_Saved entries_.
-- A's 'while cnt < 100' loop; state (left, right, yes, no); fuel exhaustion returns answer = 0.
-- stones_values[mid] sits inside the comprehension over stones, so Python evaluates it only when
-- stones ≠ [] — and then vals ≠ [] and mid ∈ [-1, len-1], so pyGetD's default is never used.
def pvLoopA (stones vals : List Int) (k : Int) : Nat → Int → Int → Int → Int → Int
  | 0, _, _, _, _ => 0
  | fuel + 1, left, right, yes, no =>
    let mid := PySem.Int.floordiv (left + right) 2
    let stones2 := stones.map (fun s => s - PySem.List.pyGetD vals mid 0)
    let st := pvScanA stones2
    let maxLength := max st.2 st.1
    if maxLength ≥ k then
      -- no := mid; right := mid - 1; then 'if no - yes == 1: return yes'
      if mid - yes = 1 then yes
      else pvLoopA stones vals k fuel left (mid - 1) yes mid
    else
      -- yes := mid; left := mid + 1; then 'if no - yes == 1: return yes'
      if no - mid = 1 then mid
      else pvLoopA stones vals k fuel (mid + 1) right mid no

def solution (stones : List Int) (k : Int) : Int :=
  let vals := PySem.List.sorted (PySem.Set.ofList stones) (fun x => x) false
  pvLoopA stones vals k 100 0 ((vals.length : Int) - 1) 0 (vals.length : Int)

-- ===== PORT B =====
-- B's inner pass: longest run of stones strictly below v (state (run, best))
def pvMaxRun (stones : List Int) (v : Int) : Int :=
  (stones.foldl (fun st s =>
    let run := if s < v then st.1 + 1 else 0
    (run, max st.2 run)) ((0 : Int), (0 : Int))).2

def solution_alt (stones : List Int) (k : Int) : Int :=
  let vals := PySem.List.sorted (PySem.Set.ofList stones) (fun x => x) false
  (vals.foldl (fun c v => if pvMaxRun stones v < k then c + 1 else c) (0 : Int)) - 1

-- ===== PRECONDITION & SPEC =====
-- Pre_ excludes the non-positive thresholds k ≤ 0, a degenerate corner outside the task's
-- natural domain on which the run-length question is vacuous and A's 0 (its initial
-- yes/answer value) and B's -1 ('no qualifying value') are equally arbitrary answers.
def Pre_solution (stones : List Int) (k : Int) : Prop := 1 ≤ k
instance (stones : List Int) (k : Int) : Decidable (Pre_solution stones k) := by unfold Pre_solution; infer_instance
def pvWitness_solution : List Int × Int := ([2, 4, 5, 3], 3)
-- pv_equiv track=rewrite | github.com/RayLee1101/Codespace | HomeWork/HW_25.py | search
-- ===== SOURCE A (Python) =====
-- def search(string, d):
--     stack = []
--     dicts = []
--     left = ["{", "[", "("]
--     right = ["}", "]", ")"]
--     for i in string:
--         if i in left:
--             stack.append(i)
--         elif i in right:
--             if len(stack) > 0 and right[left.index(stack[-1])] == i:
--                 stack.pop()
--             else:
--                 return "fail"
--         else:
--             dicts.append([i, len(stack)])
--     if len(stack) != 0:
--         return "fail"
--     data = list(map(lambda x:x[0] ,filter(lambda x: x[1] == d, dicts)))
--     if len(data) == 0:
--         return "pass,EMPTY"
--     else:
--         return "pass," + "".join(data)
-- ===== SOURCE B (Python) =====
-- def _strip_pairs(bs):
--     # one left-to-right pass deleting adjacent matched pairs "{}", "[]", "()"
--     out = []
--     i = 0
--     while i < len(bs):
--         if i + 1 < len(bs) and bs[i] + bs[i + 1] in ("{}", "[]", "()"):
--             i += 2
--         else:
--             out.append(bs[i])
--             i += 1
--     return out
--
--
-- def search(string, d):
--     # validity: the bracket subsequence reduces to nothing under repeated
--     # deletion of adjacent matched pairs (no stack needed)
--     bs = [c for c in string if c in "{}[]()"]
--     while True:
--         t = _strip_pairs(bs)
--         if len(t) == len(bs):
--             break
--         bs = t
--     if bs:
--         return "fail"
--     # in a balanced string, nesting depth is just a running bracket counter
--     depth = 0
--     out = []
--     for c in string:
--         if c in "{[(":
--             depth += 1
--         elif c in "}])":
--             depth -= 1
--         elif depth == d:
--             out.append(c)
--     return "pass," + "".join(out) if out else "pass,EMPTY"
-- ===== Notes on version B (the rewrite author's own statement) =====
-- stated objective: alternative
-- what changed: B drops A's bracket stack and its record-then-filter/map pass entirely: validity is decided by reducing the bracket subsequence to a fixpoint under repeated deletion of adjacent matched pairs, and the depth-d characters are then collected with a plain integer nesting counter.
import Mathlib
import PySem
-- pv_equiv track=rewrite | github.com/brandonr49/board_game_engine | server/dvonn/state.py | is_straight_line
-- ===== SOURCE A (Python) =====
-- ROW_INDENT = [2, 1, 0, 1, 2]
--
-- def _to_cube(row, col):
--     """Convert offset (row, col) to cube coordinates (q, r)."""
--     q = (ROW_INDENT[row] + col * 2 - row) // 2
--     r = row
--     return q, r
--
-- _CUBE_DIRS = [(1, 0), (-1, 0), (0, 1), (0, -1), (1, -1), (-1, 1)]
--
-- def is_straight_line(from_row, from_col, to_row, to_col, distance):
--     """Check if (from) to (to) is a straight cube-coordinate line of given distance."""
--     fq, fr = _to_cube(from_row, from_col)
--     tq, tr = _to_cube(to_row, to_col)
--     dq, dr = tq - fq, tr - fr
--
--     for dirq, dirr in _CUBE_DIRS:
--         if dq == dirq * distance and dr == dirr * distance:
--             return True
--     return False
-- ===== SOURCE B (Python) =====
-- ROW_INDENT = [2, 1, 0, 1, 2]
--
-- def _to_cube(row, col):
--     """Convert offset (row, col) to cube coordinates (q, r)."""
--     q = (ROW_INDENT[row] + col * 2 - row) // 2
--     r = row
--     return q, r
--
-- def is_straight_line(from_row, from_col, to_row, to_col, distance):
--     """Closed-form cube test: a delta is a straight line of length |distance|
--     iff one cube coordinate delta is zero and the largest |delta| is |distance|."""
--     fq, fr = _to_cube(from_row, from_col)
--     tq, tr = _to_cube(to_row, to_col)
--     dq, dr = tq - fq, tr - fr
--     ds = -dq - dr
--     return 0 in (dq, dr, ds) and max(abs(dq), abs(dr), abs(ds)) == abs(distance)
-- ===== Notes on version B (the rewrite author's own statement) =====
-- stated objective: alternative
-- what changed: Replaces the scan over the six cube direction vectors with a closed-form arithmetic test: one of the three cube-coordinate deltas (dq, dr, ds=-dq-dr) is zero and their largest absolute value equals |distance|.
import Mathlib
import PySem

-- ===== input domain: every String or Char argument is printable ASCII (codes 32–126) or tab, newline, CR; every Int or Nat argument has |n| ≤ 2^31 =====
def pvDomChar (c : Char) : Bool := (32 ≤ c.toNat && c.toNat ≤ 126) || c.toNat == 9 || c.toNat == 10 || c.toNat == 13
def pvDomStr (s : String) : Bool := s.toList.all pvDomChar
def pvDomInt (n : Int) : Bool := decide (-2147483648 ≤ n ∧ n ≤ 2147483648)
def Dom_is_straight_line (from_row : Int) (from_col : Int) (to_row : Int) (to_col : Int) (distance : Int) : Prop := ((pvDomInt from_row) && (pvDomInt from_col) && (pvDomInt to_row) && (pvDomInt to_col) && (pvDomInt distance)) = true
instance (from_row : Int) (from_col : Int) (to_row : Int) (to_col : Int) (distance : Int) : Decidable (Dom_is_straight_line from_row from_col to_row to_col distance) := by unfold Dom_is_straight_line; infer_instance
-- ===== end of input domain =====

-- ===== PORT A =====
-- B changes the six-direction scan into a closed-form arithmetic test on the cube deltas (alternative decomposition, same cost).
-- A and B raise IndexError when a row index is outside [-5, 4] (Python list indexing, negative wrap); Pre_ excludes exactly those.

def rowIndent : List Int := [2, 1, 0, 1, 2]

-- _to_cube: returns none exactly where Python's ROW_INDENT[row] raises IndexError
def toCube? (row : Int) (col : Int) : Option (Int × Int) :=
  match PySem.List.pyGet? rowIndent row with
  | none => none
  | some ind => some (PySem.Int.floordiv (ind + col * 2 - row) 2, row)

def cubeDirs : List (Int × Int) := [(1, 0), (-1, 0), (0, 1), (0, -1), (1, -1), (-1, 1)]

-- the for-loop over _CUBE_DIRS with early return
def dirLoop : List (Int × Int) → Int → Int → Int → Bool
  | [], _, _, _ => false
  | (dirq, dirr) :: rest, dq, dr, distance =>
      if dq = dirq * distance ∧ dr = dirr * distance then true
      else dirLoop rest dq dr distance

def is_straight_line (from_row : Int) (from_col : Int) (to_row : Int) (to_col : Int) (distance : Int) : Bool :=
  match toCube? from_row from_col, toCube? to_row to_col with
  | some (fq, fr), some (tq, tr) => dirLoop cubeDirs (tq - fq) (tr - fr) distance
  | _, _ => false   -- unreachable under Pre_ (Python raises here)

-- ===== PORT B =====
def rowIndentB : List Int := [2, 1, 0, 1, 2]

def toCubeB? (row : Int) (col : Int) : Option (Int × Int) :=
  (PySem.List.pyGet? rowIndentB row).map
    (fun ind => (PySem.Int.floordiv (ind + col * 2 - row) 2, row))

def is_straight_line_alt (from_row : Int) (from_col : Int) (to_row : Int) (to_col : Int) (distance : Int) : Bool :=
  match toCubeB? from_row from_col with
  | none => false   -- unreachable under Pre_ (Python raises here)
  | some (fq, fr) =>
    match toCubeB? to_row to_col with
    | none => false   -- unreachable under Pre_ (Python raises here)
    | some (tq, tr) =>
      let dq := tq - fq
      let dr := tr - fr
      let ds := -dq - dr
      (dq == 0 || dr == 0 || ds == 0) && (max (max |dq| |dr|) |ds| == |distance|)

-- ===== PRECONDITION & SPEC =====
-- Pre_ excludes exactly the inputs where Python A raises IndexError: a row outside [-5, 4].
def Pre_is_straight_line (from_row : Int) (from_col : Int) (to_row : Int) (to_col : Int) (distance : Int) : Prop :=
  -5 <= from_row ∧ from_row <= 4 ∧ -5 <= to_row ∧ to_row <= 4
instance (from_row : Int) (from_col : Int) (to_row : Int) (to_col : Int) (distance : Int) : Decidable (Pre_is_straight_line from_row from_col to_row to_col distance) := by unfold Pre_is_straight_line; infer_instance

def pvWitness_is_straight_line : Int × Int × Int × Int × Int := (0, 0, 2, 1, 2)

def Spec_is_straight_line (from_row : Int) (from_col : Int) (to_row : Int) (to_col : Int) (distance : Int) (out : Bool) : Prop := out = is_straight_line_alt from_row from_col to_row to_col distance
instance (from_row : Int) (from_col : Int) (to_row : Int) (to_col : Int) (distance : Int) (out : Bool) : Decidable (Spec_is_straight_line from_row from_col to_row to_col distance out) := by unfold Spec_is_straight_line; infer_instance

-- ===== CLAIM (what is proved, stated in full; the proofs are below) =====
def Claim_equal_is_straight_line : Prop := ∀ (from_row : Int) (from_col : Int) (to_row : Int) (to_col : Int) (distance : Int), Dom_is_straight_line from_row from_col to_row to_col distance → Pre_is_straight_line from_row from_col to_row to_col distance → Spec_is_straight_line from_row from_col to_row to_col distance (is_straight_line from_row from_col to_row to_col distance)

-- ===== LEMMAS AND PROOFS =====

-- the six-direction scan equals the closed-form test, for any deltas and distance
set_option maxHeartbeats 1600000 in
theorem dirLoop_eq_closed (dq dr distance : Int) :
    dirLoop cubeDirs dq dr distance =
      ((dq == 0 || dr == 0 || (-dq - dr) == 0) && (max (max |dq| |dr|) |(-dq - dr)| == |distance|)) := by
  simp only [cubeDirs, dirLoop]
  rcases abs_cases dq with ⟨h1, h1'⟩ | ⟨h1, h1'⟩ <;>
    rcases abs_cases dr with ⟨h2, h2'⟩ | ⟨h2, h2'⟩ <;>
    rcases abs_cases (-dq - dr) with ⟨h3, h3'⟩ | ⟨h3, h3'⟩ <;>
    rcases abs_cases distance with ⟨h4, h4'⟩ | ⟨h4, h4'⟩ <;>
    simp only [h1, h2, h3, h4, max_def] <;>
    split_ifs <;> simp <;> omega

theorem is_straight_line_spec : Claim_equal_is_straight_line := by
  intro from_row from_col to_row to_col distance _ hpre
  obtain ⟨hf1, hf2, ht1, ht2⟩ := hpre
  unfold Spec_is_straight_line is_straight_line is_straight_line_alt
  rw [show toCubeB? = toCube? from funext fun r => funext fun c => by
        unfold toCubeB? toCube? rowIndentB rowIndent
        cases PySem.List.pyGet? ([2, 1, 0, 1, 2] : List Int) r <;> rfl]
  have hf : (toCube? from_row from_col).isSome := by
    unfold toCube? rowIndent
    interval_cases from_row <;> simp [PySem.List.pyGet?, PySem.List.pyIdx?]
  have ht : (toCube? to_row to_col).isSome := by
    unfold toCube? rowIndent
    interval_cases to_row <;> simp [PySem.List.pyGet?, PySem.List.pyIdx?]
  obtain ⟨⟨fq, fr⟩, hfe⟩ := Option.isSome_iff_exists.mp hf
  obtain ⟨⟨tq, tr⟩, hte⟩ := Option.isSome_iff_exists.mp ht
  rw [hfe, hte]
  simp only []
  exact dirLoop_eq_closed _ _ _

_REQUIRED WORK_. What is needed is an exact copy of the lines from the one containing "set_option maxHeartbeats 1600000 in" through the last line of the records, and nothing else.

_RESPONSE_.
set_option maxHeartbeats 1600000 in
theorem dirLoop_eq_closed (dq dr distance : Int) :
    dirLoop cubeDirs dq dr distance =
      ((dq == 0 || dr == 0 || (-dq - dr) == 0) && (max (max |dq| |dr|) |(-dq - dr)| == |distance|)) := by
  simp only [cubeDirs, dirLoop]
  rcases abs_cases dq with ⟨h1, h1'⟩ | ⟨h1, h1'⟩ <;>
    rcases abs_cases dr with ⟨h2, h2'⟩ | ⟨h2, h2'⟩ <;>
    rcases abs_cases (-dq - dr) with ⟨h3, h3'⟩ | ⟨h3, h3'⟩ <;>
    rcases abs_cases distance with ⟨h4, h4'⟩ | ⟨h4, h4'⟩ <;>
    simp only [h1, h2, h3, h4, max_def] <;>
    split_ifs <;> simp <;> omega

theorem is_straight_line_spec : Claim_equal_is_straight_line := by
  intro from_row from_col to_row to_col distance _ hpre
  obtain ⟨hf1, hf2, ht1, ht2⟩ := hpre
  unfold Spec_is_straight_line is_straight_line is_straight_line_alt
  rw [show toCubeB? = toCube? from funext fun r => funext fun c => by
        unfold toCubeB? toCube? rowIndentB rowIndent
        cases PySem.List.pyGet? ([2, 1, 0, 1, 2] : List Int) r <;> rfl]
  have hf : (toCube? from_row from_col).isSome := by
    unfold toCube? rowIndent
    interval_cases from_row <;> simp [PySem.List.pyGet?, PySem.List.pyIdx?]
  have ht : (toCube? to_row to_col).isSome := by
    unfold toCube? rowIndent
    interval_cases to_row <;> simp [PySem.List.pyGet?, PySem.List.pyIdx?]
  obtain ⟨⟨fq, fr⟩, hfe⟩ := Option.isSome_iff_exists.mp hf
  obtain ⟨⟨tq, tr⟩, hte⟩ := Option.isSome_iff_exists.mp ht
  rw [hfe, hte]
  simp only []
  exact dirLoop_eq_closed _ _ _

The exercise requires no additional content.